Print the result type using `type(result)`.
Handle both dict and dataframe outputs.
If `result` is a dict, convert it to a dataframe and insert `feature_id` into annotations.
Concatenate rows into `final_df`.
If `result` is a dataframe, assign it to `final_df`.
Save `final_df` to CSV if it contains data.
Print top annotations or first 20 rows if no 'post' column is present.

11. Handle annotations

If `annotations` is a DataFrame, copy it to `df_ann`, insert `feature_id`, and append to `rows`.
If `annotations` is a dict, create a row with `feature_id`, update with `annotations`, and append to `rows`.
Concatenate `rows` into `final_df` if not empty, else create an empty DataFrame.
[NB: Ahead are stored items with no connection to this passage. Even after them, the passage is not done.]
-- pv_equiv track=rewrite | github.com/DavidMandak/Fiks | 12.ročník/Programs/Kolo_1-2.py | subset_find
-- ===== SOURCE A (Python) =====
-- def subset_find(loops: list, goal: int) -> int:
--     last = [-1]*(goal+1)
--     current = [-1]*(goal+1)
--     last[0] = 0
--
--     for amount in range(1, len(loops)+ 1):
--         for num in range(goal+1):
--             check = num-loops[amount-1]
--             if check < 0:
--                 current[num] = last[num]
--             else:
--                 if last[check] != -1 and (last[num] == -1 or last[check]+1 < last[num]):
--                         current[num] = last[check]+1
--                 else:
--                     current[num] = last[num]
--         last = current.copy()
--     return last[goal]
-- ===== SOURCE B (Python) =====
-- def subset_find(loops: list, goal: int) -> int:
--     # BFS over subset sizes: levels[k] holds the sums attainable with exactly k
--     # loops, pruning sums already attainable with fewer loops (they are dominated);
--     # the answer is the index of the first level containing goal.
--     levels = [{0}]
--     for x in loops:
--         new_levels = []
--         seen = set()   # union of levels[0..k-1]
--         prev = set()   # levels[k-1]
--         for lvl in levels:
--             add = {t + x for t in prev if t + x <= goal and t + x not in seen}
--             new_levels.append(lvl | add if add else lvl)
--             seen |= lvl
--             prev = lvl
--         top = {t + x for t in prev if t + x <= goal and t + x not in seen}
--         if top:
--             new_levels.append(top)
--         levels = new_levels
--     for k, lvl in enumerate(levels):
--         if goal in lvl:
--             return k
--     return -1
-- ===== Notes on version B (the rewrite author's own statement) =====
-- stated objective: alternative
-- what changed: Replaces A's bottom-up min-count-per-sum DP over two rolling (goal+1)-sized arrays by a BFS over subset sizes: it maintains levels[k] = the set of sums attainable with exactly k loops (pruning sums already attainable with fewer loops) and returns the index of the first level containing goal.
import Mathlib
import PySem

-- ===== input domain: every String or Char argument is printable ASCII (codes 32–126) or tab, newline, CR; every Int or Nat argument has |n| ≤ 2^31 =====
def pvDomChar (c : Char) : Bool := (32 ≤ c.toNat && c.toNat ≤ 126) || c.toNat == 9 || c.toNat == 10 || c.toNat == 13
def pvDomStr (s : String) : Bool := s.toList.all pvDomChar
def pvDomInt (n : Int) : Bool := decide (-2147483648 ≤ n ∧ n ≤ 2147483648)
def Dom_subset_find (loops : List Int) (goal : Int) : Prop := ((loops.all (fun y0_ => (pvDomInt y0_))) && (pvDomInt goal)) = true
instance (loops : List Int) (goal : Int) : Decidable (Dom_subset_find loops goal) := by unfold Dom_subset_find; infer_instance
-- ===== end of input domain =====

-- B replaces A's min-count-per-sum rolling arrays by a BFS over subset sizes (levels of
-- exact-cardinality reachable sums with dominated sums pruned; answer = first level holding
-- goal) — an alternative algorithm of comparable cost, not claimed faster.


-- ===== PORT A =====
def subset_find (loops : List Int) (goal : Int) : Int :=
  let last0 : Array Int := (Array.replicate (goal + 1).toNat (-1 : Int)).setIfInBounds 0 0
  let current0 : Array Int := Array.replicate (goal + 1).toNat (-1 : Int)
  let st := (PySem.List.pyRange 1 (PySem.List.len loops + 1) 1).foldl
    (fun (st : Array Int × Array Int) amount =>
      let current := (PySem.List.pyRange 0 (goal + 1) 1).foldl
        (fun current num =>
          let check := num - PySem.List.pyGetD loops (amount - 1) 0
          if check < 0 then
            current.setIfInBounds num.toNat (st.1.getD num.toNat 0)
          else
            if st.1.getD check.toNat 0 ≠ -1 ∧
               (st.1.getD num.toNat 0 = -1 ∨
                st.1.getD check.toNat 0 + 1 < st.1.getD num.toNat 0) then
              current.setIfInBounds num.toNat (st.1.getD check.toNat 0 + 1)
            else
              current.setIfInBounds num.toNat (st.1.getD num.toNat 0))
        st.2
      (current, current))
    (last0, current0)
  st.1.getD goal.toNat (-1)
If `result` is a DataFrame, assign it to `final_df`.
If `result` is not a DataFrame, print unexpected result type and create an empty DataFrame.
If `final_df` has more than 0 rows, save to CSV and print top annotations.
If 'post' is in `final_df` columns, sort and print top annotations; otherwise, print first 20 rows.
If `final_df` is empty, print 'No annotations to save'.